Per SNP significance level α′ should satisfy α = 1 − (1 − α′), leading to the Bonforroni correction n α′ ≈ α / n for independent variants tested under a statistical paradigm. However, this correction was judged conservative for the genotyped variants at TNFSF4, many of which exhibited high LD (r2>0.7).
Instead, the type-1 error was approximated by a permutation procedure. Case- control status was randomised x5000 whilst maintaining the LD structure of variants for each dataset, to satisfy the null hypothesis, in order to estimate the false-positive rate (Balding., 2006).
Technical details of the aforementioned score test used in SNPTEST v2 are found at URL:http://mathgen.stats.ox.ac.uk/genetics_software/snptest/snptest.v2.pdf
2.7.2 Meta-analysis
A logistic regression model fitted with an interaction term (effect) in the R statistical package was used to investigate cross-study heterogeneity. P-values for individual associated SNPs were generated using the likelihood-ratio test.

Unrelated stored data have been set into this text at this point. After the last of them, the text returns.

-- every pair A's loop collects carries a score in 1..K
theorem results_mem_bounds {α : Type} (K : Nat) (scoreN : α → Nat) (samples : List α) :
    ∀ (results : List (α × Int)), (∀ x ∈ results, 1 ≤ x.2 ∧ x.2 ≤ (K : Int)) →
    (∀ a ∈ samples, scoreN a ≤ K) →
    ∀ x ∈ samples.foldl (fun res a => if ((scoreN a : Int) > 0) then res ++ [(a, (scoreN a : Int))] else res) results,
      1 ≤ x.2 ∧ x.2 ≤ (K : Int) := by
  induction samples with
  | nil => intro results h _ x hx; exact h x hx
  | cons a t ih =>
    intro results h hbnd
    simp only [List.foldl_cons]
    apply ih
    · intro x hx
      by_cases hp : ((scoreN a : Int) > 0)
      · rw [if_pos hp] at hx
        rcases List.mem_append.1 hx with hx | hx
        · exact h x hx
        · have hxa : x = (a, (scoreN a : Int)) := by simpa using hx
          subst hxa
          have hK : scoreN a ≤ K := hbnd a (by simp)
          refine ⟨by omega, ?_⟩
          show ((scoreN a : Int)) ≤ ((K : Nat) : Int)
          exact_mod_cast hK
      · rw [if_neg hp] at hx; exact h x hx
    · exact fun b hb => hbnd b (by simp [hb])

-- with no keywords every score is 0, so A collects nothing
theorem results_nil_of_no_keywords (samples : List (List (String × String))) :
    samples.foldl (fun res a => if (pvScoreI [] a) > 0 then res ++ [(a, pvScoreI [] a)] else res)
      ([] : List ((List (String × String)) × Int)) = [] := by
  induction samples with
  | nil => rfl
  | cons a t ih => simpa [pvScoreI] using ih

-- the whole pipeline, phrased over an arbitrary keyword list
theorem main_eq (kws : List String) (samples : List (List (String × String))) (top_k : Int) :
    (PySem.List.slice (PySem.List.sorted
        (samples.foldl (fun res a => if ((pvScoreN kws a : Int) > 0) then res ++ [(a, (pvScoreN kws a : Int))] else res) [])
        (fun x => x.2) true) none (some top_k)).map (fun item => item.1)
    = PySem.List.slice
        ((PySem.List.pyRange (kws.length : Int) 0 (-1)).foldl
          (fun ord s => ord ++ (samples.foldl
            (fun bks a => if pvScoreN kws a ≠ 0 then bks.set (pvScoreN kws a) (bks.getD (pvScoreN kws a) [] ++ [a]) else bks)
            (List.replicate (kws.length + 1) [])).getD s.toNat []) [])
        none (some top_k) := by
  have hbnd : ∀ a ∈ samples, pvScoreN kws a ≤ kws.length := fun a _ => by
    simpa [pvScoreN] using score_le kws (pvP a) 0
  obtain ⟨hlen', hinv'⟩ := buckets_invariant kws.length (pvScoreN kws) samples []
    (List.replicate (kws.length + 1) [])
    (by simp)
    (fun s hs => by
      rw [List.getD_eq_getElem?_getD, List.getElem?_replicate]
      simp [Nat.lt_succ_of_le hs])
    hbnd
  have hmem := results_mem_bounds kws.length (pvScoreN kws) samples [] (by simp) hbnd
  have hsorted := sorted_rev_eq_flatMap_filter (fun x => x.2)
    (PySem.List.pyRange (kws.length : Int) 0 (-1))
    (pyRange_countdown_pairwise _)
    (samples.foldl (fun res a => if ((pvScoreN kws a : Int) > 0) then res ++ [(a, (pvScoreN kws a : Int))] else res) [])
    (fun x hx => by
      rw [PySem.List.mem_pyRange_neg_one]
      have := hmem x hx
      show 0 < x.2 ∧ x.2 ≤ ((kws.length : Nat) : Int)
      omega)
  have hord : (PySem.List.pyRange (kws.length : Int) 0 (-1)).foldl
      (fun ord s => ord ++ (samples.foldl
        (fun bks a => if pvScoreN kws a ≠ 0 then bks.set (pvScoreN kws a) (bks.getD (pvScoreN kws a) [] ++ [a]) else bks)
        (List.replicate (kws.length + 1) [])).getD s.toNat []) []
      = (PySem.List.pyRange (kws.length : Int) 0 (-1)).flatMap
        (fun s => ((samples.foldl (fun res a => if ((pvScoreN kws a : Int) > 0) then res ++ [(a, (pvScoreN kws a : Int))] else res) []).filter (fun z => z.2 = s)).map (fun x => x.1)) := by
    rw [PySem.List.foldl_congr_mem _ _
      (fun ord s => ord ++ ((samples.foldl (fun res a => if ((pvScoreN kws a : Int) > 0) then res ++ [(a, (pvScoreN kws a : Int))] else res) []).filter (fun z => z.2 = s)).map (fun x => x.1)) _
      ?_]
    · simpa using PySem.List.foldl_append_eq_flatMap
        (fun s => ((samples.foldl (fun res a => if ((pvScoreN kws a : Int) > 0) then res ++ [(a, (pvScoreN kws a : Int))] else res) []).filter (fun z => z.2 = s)).map (fun x => x.1))
        (PySem.List.pyRange (kws.length : Int) 0 (-1)) []
    · intro acc s hs
      rw [PySem.List.mem_pyRange_neg_one] at hs
      have h1 : s.toNat ≤ kws.length := by omega
      have h2 : ((s.toNat : Nat) : Int) = s := Int.toNat_of_nonneg (by omega)
      rw [hinv' s.toNat h1, h2]
  rw [hsorted, hord, slice_map, List.map_flatMap]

Rs1234314, rs1234317, rs2205960, rs12039904, and rs10912580 were selected as representatives for this test. I implemented a fixed effects meta-analysis method combining the association results for African-Americans, East Asians, Europeans and Hispanics to more powerfully estimate the true effect size, the results of these analyses are described in Table 4.6, chapter 4. The average effect size across all datasets was computed using inverse variance weighting of each
study. SNPs were organised into two categories (TNFSF4 gene or 5´ region) and are highly correlated with one another (r2 > 0.7) within each group. Associated SNPs from African-American cohort were tested for heterogeneity, and included in the meta-analysis where the associated allele was the same.
2.7.3 Haplotype bifurcation
The Long Range Haplotype (LRH) test was used to investigate common alleles with long-range linkage disequilibrium (LD): I was able to represent the breakdown of the risk and non-risk haplotypes. TNFSF4risk and TNFSF4non-risk were anchored by a core associated marker, rs1234314, in all groups and conveniently positioned at the boundary of the TNFSF4 gene and 5′ region, also at the boundary of two haplotype blocks. Haplotype bifurcation diagrams were then generated in the program Sweep™.

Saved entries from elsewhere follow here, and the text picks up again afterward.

-- pv_equiv track=rewrite | github.com/fangyuchu/vllm-ascend | vllm_ascend/worker/descale.py | init_ep2dp_map
-- ===== SOURCE A (Python) =====
-- def init_ep2dp_map(dp_size: int, tp_size: int) -> dict[int, int]:
--     ep2dp_map = {}
--     for dp_rank in range(dp_size):
--         ep_start = dp_rank * tp_size
--         ep_end = (dp_rank + 1) * tp_size
--         for ep_rank in range(ep_start, ep_end):
--             ep2dp_map[ep_rank] = dp_rank
--     return ep2dp_map
-- ===== SOURCE B (Python) =====
-- def init_ep2dp_map(dp_size: int, tp_size: int) -> dict[int, int]:
--     if dp_size <= 0 or tp_size <= 0:
--         return {}
--     return {ep: ep // tp_size for ep in range(dp_size * tp_size)}
-- ===== Notes on version B (the rewrite author's own statement) =====
-- stated objective: idiomatic
-- what changed: Replaces the nested dp_rank/ep_start/ep_end loops by a guard plus a single flat dict comprehension over range(dp_size*tp_size) with ep // tp_size as the value.
import Mathlib
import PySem

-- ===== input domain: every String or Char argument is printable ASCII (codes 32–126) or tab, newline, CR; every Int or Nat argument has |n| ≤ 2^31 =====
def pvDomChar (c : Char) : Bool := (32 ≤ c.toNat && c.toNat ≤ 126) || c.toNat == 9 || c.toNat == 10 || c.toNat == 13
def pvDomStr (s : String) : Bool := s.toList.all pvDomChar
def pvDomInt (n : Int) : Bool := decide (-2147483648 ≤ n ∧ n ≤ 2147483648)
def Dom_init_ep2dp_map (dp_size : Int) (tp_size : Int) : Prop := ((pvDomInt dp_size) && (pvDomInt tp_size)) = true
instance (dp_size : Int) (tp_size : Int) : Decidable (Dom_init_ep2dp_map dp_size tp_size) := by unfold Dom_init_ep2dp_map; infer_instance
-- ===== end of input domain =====

-- B replaces A's nested dp_rank loop + per-rank ep slice by one flat comprehension with ep // tp_size (idiomatic; same cost).

-- ===== PORT A =====
def init_ep2dp_map (dp_size : Int) (tp_size : Int) : List (Int × Int) :=
  ((PySem.List.pyRange 0 dp_size 1).foldl
    (fun m dp_rank =>
      (PySem.List.pyRange (dp_rank * tp_size) ((dp_rank + 1) * tp_size) 1).foldl
        (fun m ep_rank => m.insert ep_rank dp_rank) m)
    PySem.Dict.empty).items

-- ===== PORT B =====
def init_ep2dp_map_alt (dp_size : Int) (tp_size : Int) : List (Int × Int) :=
  if dp_size ≤ 0 ∨ tp_size ≤ 0 then []
  else
    ((PySem.List.pyRange 0 (dp_size * tp_size) 1).foldl
      (fun m ep => m.insert ep (PySem.Int.floordiv ep tp_size)) PySem.Dict.empty).items

-- ===== PRECONDITION & SPEC =====
def Spec_init_ep2dp_map (dp_size : Int) (tp_size : Int) (out : List (Int × Int)) : Prop := out = init_ep2dp_map_alt dp_size tp_size
instance (dp_size : Int) (tp_size : Int) (out : List (Int × Int)) : Decidable (Spec_init_ep2dp_map dp_size tp_size out) := by unfold Spec_init_ep2dp_map; infer_instance

-- ===== CLAIM (what is proved, stated in full; the proofs are below) =====
def Claim_equal_init_ep2dp_map : Prop := ∀ (dp_size : Int) (tp_size : Int), Dom_init_ep2dp_map dp_size tp_size → Spec_init_ep2dp_map dp_size tp_size (init_ep2dp_map dp_size tp_size)

-- ===== LEMMAS AND PROOFS =====

-- the outer-loop body of A, named for the lemmas
def pvOuter (tp_size : Int) (m : PySem.Dict Int Int) (dp_rank : Int) : PySem.Dict Int Int :=
  (PySem.List.pyRange (dp_rank * tp_size) ((dp_rank + 1) * tp_size) 1).foldl
    (fun m ep_rank => m.insert ep_rank dp_rank) m

lemma pvOuter_id (tp_size : Int) (htp : tp_size ≤ 0) (m : PySem.Dict Int Int) (r : Int) :
    pvOuter tp_size m r = m := by
  unfold pvOuter
  rw [PySem.List.pyRange_one_eq_nil (by nlinarith)]
  rfl

lemma pvA_items (tp_size : Int) (htp : 0 < tp_size) (n : Nat) :
    ((PySem.List.pyRange 0 (n : Int) 1).foldl (pvOuter tp_size) PySem.Dict.empty).items
      = (PySem.List.pyRange 0 ((n : Int) * tp_size) 1).map
          (fun ep => (ep, PySem.Int.floordiv ep tp_size)) := by
  induction n with
  | zero => simp [PySem.List.pyRange_one_eq_nil (by omega : (0:Int) ≤ 0)]; rfl
  | succ k ih =>
    have hcast : ((k + 1 : Nat) : Int) = (k : Int) + 1 := by push_cast; ring
    rw [hcast, PySem.List.pyRange_one_succ_right (by positivity), List.foldl_append]
    simp only [List.foldl_cons, List.foldl_nil]
    have hkeys :
        ((PySem.List.pyRange 0 (k : Int) 1).foldl (pvOuter tp_size) PySem.Dict.empty).keys
          = PySem.List.pyRange 0 ((k : Int) * tp_size) 1 := by
      show (((PySem.List.pyRange 0 (k : Int) 1).foldl (pvOuter tp_size) PySem.Dict.empty).items.map (·.1))
          = _
      rw [ih, List.map_map]
      simp [Function.comp_def]
    rw [pvOuter]
    have hfresh := PySem.Dict.items_foldl_insert_fresh
        (PySem.List.pyRange ((k : Int) * tp_size) (((k : Int) + 1) * tp_size) 1)
        (fun a => a) (fun _ => (k : Int))
        ((PySem.List.pyRange 0 (k : Int) 1).foldl (pvOuter tp_size) PySem.Dict.empty)
        (by
          intro a ha
          rw [PySem.Dict.contains_eq_decide_mem_keys, hkeys]
          rw [PySem.List.mem_pyRange_one] at ha
          simp only [decide_eq_false_iff_not, PySem.List.mem_pyRange_one]
          omega)
        (by rw [List.map_id']; exact PySem.List.nodup_pyRange_one ((k : Int) * tp_size) (((k : Int) + 1) * tp_size))
    beta_reduce at hfresh
    rw [hfresh, ih]
    rw [PySem.List.pyRange_one_append 0 ((k : Int) * tp_size) (((k : Int) + 1) * tp_size)
        (by positivity) (by nlinarith), List.map_append]
    congr 1
    apply List.map_congr_left
    intro a ha
    rw [PySem.List.mem_pyRange_one] at ha
    have hfd : PySem.Int.floordiv a tp_size = (k : Int) := by
      rw [PySem.Int.floordiv_eq_iff_of_pos htp]; exact ha
    simp [hfd]

lemma pvB_items (dp_size tp_size : Int) (hdp : 0 < dp_size) (htp : 0 < tp_size) :
    init_ep2dp_map_alt dp_size tp_size
      = (PySem.List.pyRange 0 (dp_size * tp_size) 1).map
          (fun ep => (ep, PySem.Int.floordiv ep tp_size)) := by
  unfold init_ep2dp_map_alt
  rw [if_neg (by omega)]
  have hfresh := PySem.Dict.items_foldl_insert_fresh
      (PySem.List.pyRange 0 (dp_size * tp_size) 1)
      (fun a => a) (fun a => PySem.Int.floordiv a tp_size)
      PySem.Dict.empty
      (by intro a _; exact PySem.Dict.contains_empty a)
      (by rw [List.map_id']; exact PySem.List.nodup_pyRange_one 0 (dp_size * tp_size))
  beta_reduce at hfresh
  rw [hfresh]
  simp [PySem.Dict.empty]

-- ===== VERDICT (by name: the statement is the Claim_ definition above) =====
theorem init_ep2dp_map_spec : Claim_equal_init_ep2dp_map := by
  intro dp tp _
  show init_ep2dp_map dp tp = init_ep2dp_map_alt dp tp
  by_cases hdp : dp ≤ 0
  · unfold init_ep2dp_map init_ep2dp_map_alt
    rw [PySem.List.pyRange_one_eq_nil hdp, if_pos (Or.inl hdp)]
    rfl
  · by_cases htp : tp ≤ 0
    · unfold init_ep2dp_map init_ep2dp_map_alt
      rw [if_pos (Or.inr htp)]
      have : ∀ (l : List Int) (m : PySem.Dict Int Int),
          l.foldl (pvOuter tp) m = m := by
        intro l
        induction l with
        | nil => intro m; rfl
        | cons x xs ih => intro m; simp [List.foldl_cons, pvOuter_id tp htp, ih]
      have h2 := this (PySem.List.pyRange 0 dp 1) PySem.Dict.empty
      unfold pvOuter at h2
      rw [h2]
      rfl
    · push Not at hdp htp
      obtain ⟨n, hn⟩ : ∃ n : Nat, dp = (n : Int) := ⟨dp.toNat, (Int.toNat_of_nonneg (by omega)).symm⟩
      subst hn
      rw [pvB_items _ _ hdp htp]
      have h := pvA_items tp htp n
      unfold pvOuter at h
      exact h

2.7.4 Haplotype association and conditional regression
Haplotypes in the TNFSF4 gene and 5′ region were constructed in Haploview 4.2 using a custom algorithm, based on the r2 measure of linkage disequilibrium (LD). Markers and haplotypes with frequencies greater than 5% and 4%
respectively, were included in the analyses. Haplotypes were anchored using tag SNP genotype data and boundaries were inferred using recombination data. SLE case-control association and step-wise conditional logistic regression data for each haplotype was generated in PLINK, as were OR (95% CI) these are represented as nominal uncorrected p-values and x5000 permuted (Pp) p-values.
2.7.5 Sub-phenotype association
Searching for TNFSF4 alleles linked to specific clinical manifestations of lupus may prove informative with regards to mechanism and so better resolve causal alleles because of greater genetic homogeneity compared to the disease per se:
78
Phenotypes amenable to study, and relevant to the biologic function of TNFSF4 in lupus, are described in section 1.1.2 of chapter 1. TNFSF4 variants were tested for association using the same methods described in section 2.7.1 against interquartile age at diagnosis using a case-only format. The variants were also tested against leukopenia and lymphopenia, anti-La, anti-Ro and anti-Sm autoantibody subsets, which are associated with SLE, together with renal disease, using both case-only and phenotype-control formats. A covariate for the most associated marker per aforementioned phenotype was included for each population to investigate independent effects. The SNPTEST v2 program was used for these tests.